Bertrand-Pineau

Bertrand PINEAU

FEVAD
jeanMichelChavanas

Jean-Michel CHAVANAS

Mercatel
Interview croisée avec Jean-Michel Chanavas de Mercatel et Bertrand Pineau de la FEVAD pour la newsletter Syrtals.

Dans cette interview, Jean-Michel Chanavas de Mercatel et Bertrand Pineau de la FEVAD reviennent sur l’évolution des services de paiement dans le retail et le e-commerce dans le contexte de la crise sanitaire. Ils détaillent les attentes et souhaits majeurs des retailers et e-marchands en matière de services de paiement. Ils abordent également le nouveau scheme européen EPI ou de nouveaux services de paiement basés sur l’Instant Payment et l’initiation de paiement.

  1. Comment les services de paiement ont-ils évolué depuis un an dans le retail et le e-commerce avec la crise sanitaire ?

Jean-Michel : Depuis un an, la part des paiements à distance se développe. Si bien, que ce sujet est devenu particulièrement pertinent pour l’ensemble des commerçants et pas simplement pour le secteur de l’e-commerce, comme cela a été longtemps le cas.

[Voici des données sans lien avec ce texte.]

-- _matches(e, st): name first, then a loop over the three optional fields
def matchesB (e : List (String × Option String)) (st : String) : Bool :=
  if PySem.Str.isIn st (PySem.Str.lower (((dget e "name").getD none).getD "")) then true
  else ["description", "category", "location"].any (fun k => truthyMatch st ((dget e k).getD none))

def filter_equipment_alt (equipment_list : List (List (String × Option String))) (category : Option String) (status : Option String) (search_term : Option String) : List (List (String × Option String)) :=
  let cat := activeParam category
  let stat := activeParam status
  let st := stParam search_term
  equipment_list.foldl (fun result e =>
    if (match cat with | some c => !((dget e "category").getD none == some c) | none => false) then result
    else if (match stat with | some s => !((dget e "status").getD none == some s) | none => false) then result
    else if (match st with | some t => !(matchesB e t) | none => false) then result
    else result ++ [e]) []

-- ===== PRECONDITION & SPEC =====
-- per-element "Python A raises no exception here": each dict key is read only along the
-- short-circuit path A actually takes (keys after an earlier matching disjunct are not needed)
def preOkSearch (st : String) (e : List (String × Option String)) : Bool :=
  match dget e "name" with
  | some (some nm) =>
      if PySem.Str.isIn st (PySem.Str.lower nm) then true
      else match dget e "description" with
        | some d =>
            if truthyMatch st d then true
            else match dget e "category" with
              | some c => if truthyMatch st c then true else (dget e "location").isSome
              | none => false
        | none => false
  | _ => false

def preOk (category : Option String) (status : Option String) (search_term : Option String) (e : List (String × Option String)) : Bool :=
  let cat := activeParam category
  let stat := activeParam status
  (match cat with
   | some _ => (dget e "category").isSome
   | none => true) &&
  (match stat with
   | some _ =>
      -- status key is read only if e survives the category pass
      if (match cat with | some c => (dget e "category").getD none == some c | none => true)
      then (dget e "status").isSome
      else true
   | none => true) &&
  (match stParam search_term with
   | some st =>
      if (match cat with | some c => (dget e "category").getD none == some c | none => true)
         && (match stat with | some s => (dget e "status").getD none == some s | none => true)
      then preOkSearch st e
      else true
   | none => true)

-- Pre_ holds exactly when Python A returns normally (no KeyError/AttributeError from a
-- missing key or a None "name" on an element that reaches the filter that reads it).
def Pre_filter_equipment (equipment_list : List (List (String × Option String))) (category : Option String) (status : Option String) (search_term : Option String) : Prop :=
  equipment_list.all (preOk category status search_term) = true
-- pv_equiv track=rewrite | github.com/annettetrann/slohackslite | UPDATEDformat_input.py | check_host_valid
-- ===== SOURCE A (Python) =====
-- def check_host_valid(host):
--     start = 0
--     extCount = 0
--     for i in range(len(host)):
--         if host[i: i +4 ] == 'www.':
--             start = i+4
--     for i in range(start, len(host)):
--         if host[i] == '.':
--             i += 1
--             while (i != len(host)) and (host[i] != '/'):
--                 extCount += 1
--                 i += 1
--     if (extCount != 2) and (extCount != 3):
--         return False
--     return True
-- ===== SOURCE B (Python) =====
-- def check_host_valid(host):
--     idx = host.rfind('www.')
--     start = idx + 4 if idx != -1 else 0
--     total = 0
--     d = 0
--     for j in range(len(host) - 1, start - 1, -1):
--         if host[j] == '.':
--             total += d
--         d = 0 if host[j] == '/' else d + 1
--     return total in (2, 3)
-- ===== Notes on version B (the rewrite author's own statement) =====
-- stated objective: alternative
-- what changed: A rescans forward from every dot position to the next slash (and checks every slice for the last www marker); B finds the start with str.rfind and makes one backward pass maintaining the distance to the next slash, adding it at each dot.
import Mathlib
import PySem

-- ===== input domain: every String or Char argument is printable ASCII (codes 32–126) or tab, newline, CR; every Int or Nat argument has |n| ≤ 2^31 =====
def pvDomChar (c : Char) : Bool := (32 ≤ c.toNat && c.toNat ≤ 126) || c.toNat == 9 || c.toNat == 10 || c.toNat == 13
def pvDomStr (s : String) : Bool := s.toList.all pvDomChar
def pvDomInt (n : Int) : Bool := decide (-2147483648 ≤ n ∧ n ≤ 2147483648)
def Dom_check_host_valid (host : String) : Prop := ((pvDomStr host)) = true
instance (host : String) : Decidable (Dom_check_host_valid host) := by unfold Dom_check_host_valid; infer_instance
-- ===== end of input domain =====

-- B replaces A's per-dot forward scans by a single backward pass that keeps the distance
-- to the next slash (objective: alternative, O(n) worst case).

-- ===== PORT A =====
-- inner `while (i != len(host)) and (host[i] != '/')`: every reached state has i ≤ len,
-- so the guard is written `i < len` (the same condition there) to make termination evident.
def whileA (cs : List Char) (i : Int) (ec : Int) : Int :=
  if h : i < (cs.length : Int) ∧ PySem.List.pyGetD cs i ' ' ≠ '/' then
    whileA cs (i + 1) (ec + 1)
  else ec
termination_by ((cs.length : Int) - i).toNat
decreasing_by
  have := h.1; omega

def check_host_valid (host : String) : Bool :=
  let cs := host.toList
  let start : Int := (PySem.List.pyRange 0 (cs.length : Int) 1).foldl
    (fun st i => if PySem.List.slice cs (some i) (some (i + 4)) = ['w','w','w','.'] then i + 4 else st) 0
  let extCount : Int := (PySem.List.pyRange start (cs.length : Int) 1).foldl
    (fun ec i => if PySem.List.pyGetD cs i ' ' = '.' then whileA cs (i + 1) ec else ec) 0
  if extCount ≠ 2 ∧ extCount ≠ 3 then false else true

-- ===== PORT B =====
def check_host_valid_alt (host : String) : Bool :=
  let cs := host.toList
  let idx : Int := PySem.Chars.rfind cs ['w','w','w','.']
  let start : Int := if idx ≠ -1 then idx + 4 else 0
  let p : Int × Int := (PySem.List.pyRange ((cs.length : Int) - 1) (start - 1) (-1)).foldl
    (fun (td : Int × Int) j =>
      ( if PySem.List.pyGetD cs j ' ' = '.' then td.1 + td.2 else td.1,
        if PySem.List.pyGetD cs j ' ' = '/' then 0 else td.2 + 1 )) (0, 0)
  p.1 == 2 || p.1 == 3

-- ===== PRECONDITION & SPEC =====
def Spec_check_host_valid (host : String) (out : Bool) : Prop := out = check_host_valid_alt host
instance (host : String) (out : Bool) : Decidable (Spec_check_host_valid host out) := by unfold Spec_check_host_valid; infer_instance

-- ===== CLAIM (what is proved, stated in full; the proofs are below) =====
def Claim_equal_check_host_valid : Prop := ∀ (host : String), Dom_check_host_valid host → Spec_check_host_valid host (check_host_valid host)

-- ===== LEMMAS AND PROOFS =====
-- distC: distance from the head of a suffix to the first slash; extC: the extension-count sum;
-- specStart: the value A's first loop leaves in `start` after scanning positions < m.
def distC : List Char → Nat
  | [] => 0
  | c :: t => if c = '/' then 0 else distC t + 1

def extC : List Char → Int
  | [] => 0
  | c :: t => (if c = '.' then (distC t : Int) else 0) + extC t

def specStart (cs : List Char) : Nat → Int
  | 0 => 0
  | m + 1 => if List.isPrefixOf ['w','w','w','.'] (cs.drop m) then (m : Int) + 4 else specStart cs m

lemma whileA_eq (cs : List Char) (i : Nat) (ec : Int) :
    whileA cs (i : Int) ec = ec + (distC (cs.drop i) : Int) := by
  suffices h : ∀ (k i : Nat) (ec : Int), cs.length ≤ i + k →
      whileA cs (i : Int) ec = ec + (distC (cs.drop i) : Int) by
    exact h (cs.length) i ec (by omega)
  intro k
  induction k with
  | zero =>
    intro i ec hle
    rw [whileA]
    rw [List.drop_eq_nil_of_le (by omega)]
    simp [distC]
    omega
  | succ k ih =>
    intro i ec hle
    by_cases hi : i < cs.length
    · have hd : cs.drop i = cs[i] :: cs.drop (i+1) := List.drop_eq_getElem_cons hi
      have hg : PySem.List.pyGetD cs (i : Int) ' ' = cs[i] := by
        simp [PySem.List.pyGetD_natCast, List.getD_eq_getElem?_getD, List.getElem?_eq_getElem hi]
      rw [whileA]
      by_cases hc : cs[i] = '/'
      · simp [hg, hc, hd, distC]
      · have : ((i : Int) + 1) = ((i + 1 : Nat) : Int) := by push_cast; ring
        rw [dif_pos ⟨by exact_mod_cast hi, by rw [hg]; exact hc⟩, this,
          ih (i+1) (ec+1) (by omega), hd]
        simp [distC, hc]
        omega
    · rw [whileA, List.drop_eq_nil_of_le (by omega)]
      simp [distC]
      omega

lemma slice_www (cs : List Char) (m : Nat) :
    (PySem.List.slice cs (some (m : Int)) (some ((m : Int) + 4)) = ['w','w','w','.'])
      ↔ List.isPrefixOf ['w','w','w','.'] (cs.drop m) = true := by
  have h4 : ((m : Int) + 4) = ((m : Int) + ((4 : Nat) : Int)) := by push_cast; ring
  rw [h4, PySem.List.slice_natCast_add, List.isPrefixOf_iff_prefix, List.prefix_iff_eq_take]
  norm_num
  exact ⟨fun h => h.symm, fun h => h.symm⟩

lemma startA_eq (cs : List Char) (m : Nat) :
    (PySem.List.pyRange 0 (m : Int) 1).foldl
      (fun st i => if PySem.List.slice cs (some i) (some (i + 4)) = ['w','w','w','.'] then i + 4 else st) 0
      = specStart cs m := by
  induction m with
  | zero => simp [PySem.List.pyRange_one_eq_nil, specStart]
  | succ m ih =>
    have : ((m + 1 : Nat) : Int) = (m : Int) + 1 := by push_cast; ring
    rw [this, PySem.List.pyRange_one_succ_right (show (0:Int) ≤ (m:Int) by omega), List.foldl_append, ih]
    simp only [List.foldl_cons, List.foldl_nil, specStart]
    by_cases h : List.isPrefixOf ['w','w','w','.'] (cs.drop m) = true
    · rw [if_pos ((slice_www cs m).mpr h), if_pos h]
    · rw [if_neg (fun hx => h ((slice_www cs m).mp hx)), if_neg (by simpa using h)]

lemma specStart_bounds (cs : List Char) (m : Nat) :
    0 ≤ specStart cs m ∧ specStart cs m ≤ (cs.length : Int) := by
  induction m with
  | zero => simp [specStart]
  | succ m ih =>
    rw [specStart]
    by_cases h : List.isPrefixOf ['w','w','w','.'] (cs.drop m) = true
    · rw [if_pos h]
      have hp := List.isPrefixOf_iff_prefix.mp h
      have := hp.length_le
      simp [List.length_drop] at this
      constructor <;> omega
    · rw [if_neg (by simpa using h)]; exact ih

lemma go_eq (cs : List Char) (m : Nat) :
    (if PySem.Chars.rfind.go cs ['w','w','w','.'] m ≠ -1
       then PySem.Chars.rfind.go cs ['w','w','w','.'] m + 4 else 0)
      = specStart cs (m + 1) := by
  induction m with
  | zero =>
    rw [PySem.Chars.rfind.go, specStart]
    by_cases h : ['w','w','w','.'] <+: cs.drop 0
    · simp at h ⊢; simp [h]
    · simp at h ⊢; simp [h, specStart]
  | succ m ih =>
    rw [PySem.Chars.rfind.go, specStart]
    by_cases h : List.isPrefixOf ['w','w','w','.'] (cs.drop (m + 1)) = true
    · rw [if_pos h, if_pos (show (((m + 1 : Nat) : Int)) ≠ -1 by omega), if_pos h]
    · rw [if_neg h, if_neg h]
      exact ih

lemma startB_eq (cs : List Char) :
    (if PySem.Chars.rfind cs ['w','w','w','.'] ≠ -1 then PySem.Chars.rfind cs ['w','w','w','.'] + 4 else 0)
      = specStart cs cs.length := by
  rw [PySem.Chars.rfind]
  cases hn : cs.length with
  | zero =>
    have hnil : cs = [] := List.eq_nil_of_length_eq_zero hn
    subst hnil
    simp [PySem.Chars.rfind.go, specStart]
  | succ m =>
    have hdrop : cs.drop (m + 1) = [] := List.drop_eq_nil_of_le (by omega)
    rw [PySem.Chars.rfind.go, hdrop,
      if_neg (show ¬ (List.isPrefixOf ['w','w','w','.'] ([]:List Char) = true) by decide)]
    exact go_eq cs m

lemma extA_eq (cs : List Char) (k : Nat) : ∀ (s : Nat) (init : Int), cs.length = s + k →
    (PySem.List.pyRange (s : Int) (cs.length : Int) 1).foldl
      (fun ec i => if PySem.List.pyGetD cs i ' ' = '.' then whileA cs (i + 1) ec else ec) init
      = init + extC (cs.drop s) := by
  induction k with
  | zero =>
    intro s init h
    rw [h]
    simp [PySem.List.pyRange_one_eq_nil, List.drop_eq_nil_of_le (by omega : cs.length ≤ s), extC]
  | succ k ih =>
    intro s init h
    have hs : s < cs.length := by omega
    rw [PySem.List.pyRange_one_cons (by exact_mod_cast hs), List.foldl_cons]
    have hg : PySem.List.pyGetD cs (s : Int) ' ' = cs[s] := by
      simp [PySem.List.pyGetD_natCast, List.getD_eq_getElem?_getD, List.getElem?_eq_getElem hs]
    have hcast : ((s : Int) + 1) = (((s + 1 : Nat)) : Int) := by push_cast; ring
    rw [hg, hcast, ih (s + 1) _ (by omega),
      List.drop_eq_getElem_cons hs, extC]
    by_cases hc : cs[s] = '.'
    · rw [if_pos hc, if_pos hc, whileA_eq]
      ring
    · rw [if_neg hc, if_neg hc]
      ring

lemma extB_eq (cs : List Char) (k : Nat) : ∀ (s : Nat), cs.length = s + k →
    (PySem.List.pyRange ((cs.length : Int) - 1) ((s : Int) - 1) (-1)).foldl
      (fun (td : Int × Int) j =>
        ( if PySem.List.pyGetD cs j ' ' = '.' then td.1 + td.2 else td.1,
          if PySem.List.pyGetD cs j ' ' = '/' then 0 else td.2 + 1 )) (0, 0)
      = (extC (cs.drop s), (distC (cs.drop s) : Int)) := by
  have hrev : ∀ s : Nat, PySem.List.pyRange ((cs.length : Int) - 1) ((s : Int) - 1) (-1)
      = (PySem.List.pyRange (s : Int) (cs.length : Int) 1).reverse := by
    intro s
    rw [PySem.List.pyRange_neg_one_eq_reverse]
    norm_num
  induction k with
  | zero =>
    intro s h
    rw [hrev, h]
    simp [PySem.List.pyRange_one_eq_nil, List.drop_eq_nil_of_le (by omega : cs.length ≤ s), extC, distC]
  | succ k ih =>
    intro s h
    have hs : s < cs.length := by omega
    have hcast : ((s : Int) + 1) = (((s + 1 : Nat)) : Int) := by push_cast; ring
    rw [hrev, PySem.List.pyRange_one_cons (by exact_mod_cast hs), List.reverse_cons,
      List.foldl_append, hcast, ← hrev (s + 1), ih (s + 1) (by omega)]
    have hg : PySem.List.pyGetD cs (s : Int) ' ' = cs[s] := by
      simp [PySem.List.pyGetD_natCast, List.getD_eq_getElem?_getD, List.getElem?_eq_getElem hs]
    rw [List.foldl_cons, List.foldl_nil, hg, List.drop_eq_getElem_cons hs, extC, distC]
    by_cases hdot : cs[s] = '.'
    · by_cases hsl : cs[s] = '/'
      · rw [hdot] at hsl; exact absurd hsl (by decide)
      · rw [if_pos hdot, if_pos hdot, if_neg hsl, if_neg hsl]
        simp only [Prod.mk.injEq]
        exact ⟨by ring, by push_cast; ring⟩
    · by_cases hsl : cs[s] = '/'
      · rw [if_neg hdot, if_neg hdot, if_pos hsl, if_pos hsl]
        simp
      · rw [if_neg hdot, if_neg hdot, if_neg hsl, if_neg hsl]
        simp only [Prod.mk.injEq]
        exact ⟨by ring, by push_cast; ring⟩


-- ===== VERDICT (by name: the statement is the Claim_ definition above) =====
theorem check_host_valid_spec : Claim_equal_check_host_valid := by
  intro host _
  unfold Spec_check_host_valid check_host_valid check_host_valid_alt
  simp only []
  generalize host.toList = cs
  rw [startA_eq, startB_eq]
  obtain ⟨h0, hle⟩ := specStart_bounds cs cs.length
  have hsN : (((specStart cs cs.length).toNat : Int)) = specStart cs cs.length :=
    Int.toNat_of_nonneg h0
  rw [← hsN,
    extA_eq cs (cs.length - (specStart cs cs.length).toNat) (specStart cs cs.length).toNat 0
      (by omega),
    extB_eq cs (cs.length - (specStart cs cs.length).toNat) (specStart cs cs.length).toNat
      (by omega)]
  by_cases h2 : extC (cs.drop (specStart cs cs.length).toNat) = 2
  · simp [h2]
  · by_cases h3 : extC (cs.drop (specStart cs cs.length).toNat) = 3
    · simp [h3]
    · simp [h2, h3]
-- pv_equiv track=rewrite | github.com/JeongHM/coding_test | programmers/level_1/woowa_1.py | solution
-- ===== SOURCE A (Python) =====
-- def solution(arr):
--     count = 1
--     tmp = None
--     while count < 10:
--         answer = list()
--         arr.append(0)
--         num = 1
--
--         for i in range(len(arr) - 1):
--             if arr[i] != arr[i+1]:
--                 answer.append(num)
--                 num = 1
--             else:
--                 num+= 1
--         count += 1
--         arr = answer
--         if len(arr) == 1:
--             break
--     return count
-- ===== SOURCE B (Python) =====
-- def _runs(a):
--     # run lengths of a, dropping the final run (a is never empty here)
--     out = []
--     j = 0
--     while True:
--         k = j
--         while k < len(a) and a[k] == a[j]:
--             k += 1
--         if k == len(a):
--             return out
--         out.append(k - j)
--         j = k
--
--
-- def _rounds(a, count):
--     if count >= 10:
--         return count
--     a.append(0)
--     nxt = _runs(a)
--     if len(nxt) == 1:
--         return count + 1
--     return _rounds(nxt, count + 1)
--
--
-- def solution(arr):
--     return _rounds(arr, 1)
-- ===== Notes on version B (the rewrite author's own statement) =====
-- stated objective: alternative
-- what changed: Replaces A's index-driven while loop (fold over range(len-1) comparing arr[i] vs arr[i+1] with a reset accumulator) by a recursive outer loop and a value-driven two-pointer run scanner that consumes whole runs of equal elements at a time and drops the final sentinel run.
import Mathlib
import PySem

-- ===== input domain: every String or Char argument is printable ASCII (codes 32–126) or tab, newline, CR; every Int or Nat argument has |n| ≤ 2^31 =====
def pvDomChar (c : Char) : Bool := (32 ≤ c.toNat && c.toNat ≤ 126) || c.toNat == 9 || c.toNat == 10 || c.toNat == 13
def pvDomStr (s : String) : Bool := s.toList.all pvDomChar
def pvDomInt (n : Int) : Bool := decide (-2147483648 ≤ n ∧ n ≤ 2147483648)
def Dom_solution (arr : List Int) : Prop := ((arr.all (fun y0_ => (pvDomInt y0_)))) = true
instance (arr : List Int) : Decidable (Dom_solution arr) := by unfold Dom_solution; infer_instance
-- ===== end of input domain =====

-- B replaces A's index-based boundary fold and while loop by a recursive round function and a
-- value-driven run scanner; same cost. Both Pythons append a sentinel 0 to the caller's list
-- (identical observable mutation in A and B); the theorems are about the return value.

-- ===== PORT A =====
-- one round of A: append sentinel 0, fold over indices carrying (answer, num)
def stepA (arr : List Int) : List Int :=
  let arr2 := arr ++ [0]
  ((List.range (arr2.length - 1)).foldl
    (fun (s : List Int × Int) i =>
      if arr2.getD i 0 ≠ arr2.getD (i + 1) 0 then (s.1 ++ [s.2], 1) else (s.1, s.2 + 1))
    ([], 1)).1

-- the `while count < 10` loop: count starts at 1 and increases by 1 each pass, so 9 passes suffice
def loopA : Nat → Int → List Int → Int
  | 0, count, _ => count
  | fuel + 1, count, arr =>
    if count < 10 then
      let answer := stepA arr
      let count := count + 1
      if answer.length = 1 then count else loopA fuel count answer
    else count

def solution (arr : List Int) : Int := loopA 9 1 arr

-- ===== PORT B =====
-- inner while of _runs: consume the leading run of elements equal to x, return (its extra length, rest)
def takeRun (x : Int) : List Int → Nat × List Int
  | [] => (0, [])
  | y :: ys => if y = x then ((takeRun x ys).1 + 1, (takeRun x ys).2) else (0, y :: ys)

lemma takeRun_len (x : Int) (ys : List Int) : (takeRun x ys).2.length ≤ ys.length := by
  induction ys with
  | nil => simp [takeRun]
  | cons y ys ih =>
    simp only [takeRun]
    split_ifs <;> simp <;> omega

-- _runs: run lengths, dropping the final run
def runsB : List Int → List Int
  | [] => []
  | x :: xs =>
    if (takeRun x xs).2 = [] then []
    else ((takeRun x xs).1 + 1 : Int) :: runsB (takeRun x xs).2
  termination_by l => l.length
  decreasing_by
    have := takeRun_len x xs
    simp; omega

-- _rounds: recursive outer loop on count
def roundsB (a : List Int) (count : Int) : Int :=
  if h : count < 10 then
    let nxt := runsB (a ++ [0])
    if nxt.length = 1 then count + 1 else roundsB nxt (count + 1)
  else count
  termination_by (10 - count).toNat
  decreasing_by omega

def solution_alt (arr : List Int) : Int := roundsB arr 1

-- ===== PRECONDITION & SPEC =====
def Spec_solution (arr : List Int) (out : Int) : Prop := out = solution_alt arr
instance (arr : List Int) (out : Int) : Decidable (Spec_solution arr out) := by unfold Spec_solution; infer_instance

-- ===== CLAIM =====
def Claim_equal_solution : Prop := ∀ (arr : List Int), Dom_solution arr → Spec_solution arr (solution arr)

-- ===== LEMMAS AND PROOFS =====

-- a value-level rendering of A's inner fold, recursing on adjacent pairs
def runsA (num : Int) : List Int → List Int
  | [] => []
  | [_] => []
  | x :: y :: rest => if x ≠ y then num :: runsA 1 (y :: rest) else runsA (num + 1) (y :: rest)

-- the indices 0..len-2 paired through getD are exactly the adjacent pairs
lemma map_range_pairs (l : List Int) :
    (List.range (l.length - 1)).map (fun i => (l.getD i 0, l.getD (i + 1) 0)) = l.zip l.tail := by
  apply List.ext_getElem
  · simp [List.length_zip]
  · intro i h1 h2
    simp only [List.getElem_map, List.getElem_range, List.getElem_zip]
    have hi : i < l.length - 1 := by simpa using h1
    have h3 : i < l.length := by omega
    have h4 : i + 1 < l.length := by omega
    have h5 : i < l.tail.length := by simp; omega
    simp [List.getD_eq_getElem?_getD, List.getElem?_eq_getElem, h3, h4,
      List.getElem_tail]

lemma pairfold_eq_runsA (l : List Int) (ans : List Int) (num : Int) :
    ((l.zip l.tail).foldl
      (fun (s : List Int × Int) p => if p.1 ≠ p.2 then (s.1 ++ [s.2], 1) else (s.1, s.2 + 1))
      (ans, num)).1 = ans ++ runsA num l := by
  induction l generalizing ans num with
  | nil => simp [runsA]
  | cons x xs ih =>
    cases xs with
    | nil => simp [runsA]
    | cons y ys =>
      simp only [List.zip_cons_cons, List.tail_cons, List.foldl_cons, runsA]
      by_cases h : x = y
      · simp only [h, ne_eq, not_true_eq_false, if_neg, ite_false, not_not]
        rw [show (List.zip (y :: ys) ys) = List.zip (y :: ys) (y :: ys).tail by simp]
        rw [ih]
      · simp only [ne_eq, h, not_false_iff, if_pos, ite_true]
        rw [show (List.zip (y :: ys) ys) = List.zip (y :: ys) (y :: ys).tail by simp]
        rw [ih, List.append_assoc]
        simp

-- A's value-level recursion equals B's run scanner
lemma runsB_nil : runsB [] = [] := by rw [runsB.eq_def]

lemma runsB_cons (x : Int) (xs : List Int) :
    runsB (x :: xs) = if (takeRun x xs).2 = [] then []
      else ((takeRun x xs).1 + 1 : Int) :: runsB (takeRun x xs).2 := by
  rw [runsB.eq_def]

lemma runsA_rel (xs : List Int) (x : Int) (num : Int) :
    runsA num (x :: xs)
      = if (takeRun x xs).2 = [] then []
        else (num + (takeRun x xs).1 : Int) :: runsB (takeRun x xs).2 := by
  induction xs generalizing x num with
  | nil => simp [runsA, takeRun]
  | cons y ys ih =>
    by_cases h : x = y
    · subst h
      have ht : takeRun x (x :: ys) = ((takeRun x ys).1 + 1, (takeRun x ys).2) := by
        simp [takeRun]
      rw [show runsA num (x :: x :: ys) = runsA (num + 1) (x :: ys) from by simp [runsA]]
      rw [ht, ih x (num + 1)]
      split_ifs with h2
      · rfl
      · congr 1
        push_cast; ring
    · have hy : ¬ y = x := fun e => h (Eq.symm e)
      have ht : takeRun x (y :: ys) = (0, y :: ys) := by
        simp [takeRun, hy]
      rw [show runsA num (x :: y :: ys) = num :: runsA 1 (y :: ys) from by simp [runsA, h]]
      rw [ht, ih y 1]
      simp only [if_neg (List.cons_ne_nil y ys)]
      rw [runsB_cons]
      split_ifs with h2
      · simp
      · push_cast
        congr 1
        · ring
        congr 1
        ring

lemma runsA_eq_runsB (l : List Int) : runsA 1 l = runsB l := by
  cases l with
  | nil => rw [runsB_nil]; rfl
  | cons x xs =>
    rw [runsA_rel, runsB_cons]
    split_ifs with h
    · rfl
    · congr 1
      push_cast; ring

lemma stepA_eq_runsB (arr : List Int) : stepA arr = runsB (arr ++ [0]) := by
  have h := pairfold_eq_runsA (arr ++ [0]) [] 1
  rw [← map_range_pairs (arr ++ [0]), List.foldl_map] at h
  simp only [List.nil_append, runsA_eq_runsB] at h
  simpa [stepA] using h

lemma loopA_eq_roundsB (fuel : Nat) (count : Int) (arr : List Int)
    (hf : (10 - count).toNat ≤ fuel) : loopA fuel count arr = roundsB arr count := by
  induction fuel generalizing count arr with
  | zero =>
    have : ¬ count < 10 := by omega
    rw [loopA, roundsB]
    simp [this]
  | succ fuel ih =>
    rw [loopA, roundsB]
    by_cases h : count < 10
    · simp only [h, if_pos, dif_pos, stepA_eq_runsB]
      split_ifs with h2
      · rfl
      · exact ih (count + 1) _ (by omega)
    · simp [h]

-- ===== VERDICT =====
theorem solution_spec : Claim_equal_solution := by
  intro arr _
  unfold Spec_solution solution solution_alt
  exact loopA_eq_roundsB 9 1 arr (by norm_num)
theorem pv_cur_eq_J (p0 : List Char) (d1 : List (List Char))
    (H : ∀ p ∈ p0 :: d1, p ≠ [] ∧ '/' ∉ p) (i : Int) (h1 : 1 ≤ i) (h2 : i.toNat ≤ d1.length + 1) :
    PySem.Chars.stripChars (PySem.Chars.join ['/'] (PySem.List.slice (p0 :: d1) none (some i))) ['/']
      = pvJ (p0 :: d1) i.toNat := by
  rw [PySem.List.slice_to _ (by omega)]
  exact pv_strip_J p0 d1 H i.toNat (by omega) h2


theorem pv_ALoop_no (p0 : List Char) (d1 : List (List Char))
    (H : ∀ p ∈ p0 :: d1, p ≠ [] ∧ '/' ∉ p) (hcond : PySem.Chars.lower p0 ≠ "assets".toList) :
    ∀ (is : List Int) (rels : List (List Char)),
      (∀ i ∈ is, 1 ≤ i ∧ i.toNat ≤ d1.length + 1) →
      pvALoop (p0 :: d1) is rels = rels := by
  intro is
  induction is with
  | nil => intro rels _; rfl
  | cons i rest ih =>
    intro rels hb
    have hi := hb i (by simp)
    unfold pvALoop
    simp only [pv_cur_eq_J p0 d1 H i hi.1 hi.2]
    have hsw : PySem.Chars.startswith (PySem.Chars.lower (pvJ (p0 :: d1) i.toNat)) "assets/".toList = false := by
      rw [Bool.eq_false_iff]
      intro h
      exact hcond ((pv_startswith_J p0 d1 H i.toNat (by omega) hi.2).mp h).1
    rw [hsw]
    simp only [Bool.not_false, if_true]
    split
    · exact ih rels (fun j hj => hb j (by simp [hj]))
    · exact ih rels (fun j hj => hb j (by simp [hj]))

Au niveau des points de vente, la transformation majeure vient de l’essor du paiement sans contact et de celui, de facto, du paiement par carte. Depuis la hausse du plafond du sans contact, qui est passé de 30 à 50 euros, les cartes sont devenues le moyen de paiement privilégié des consommateurs : plus de la moitié des paiements par carte se font via le sans contact. Les paiements par chèques ou en espèces ont, quant à eux, connu une chute importante, concomitante avec la crise sanitaire.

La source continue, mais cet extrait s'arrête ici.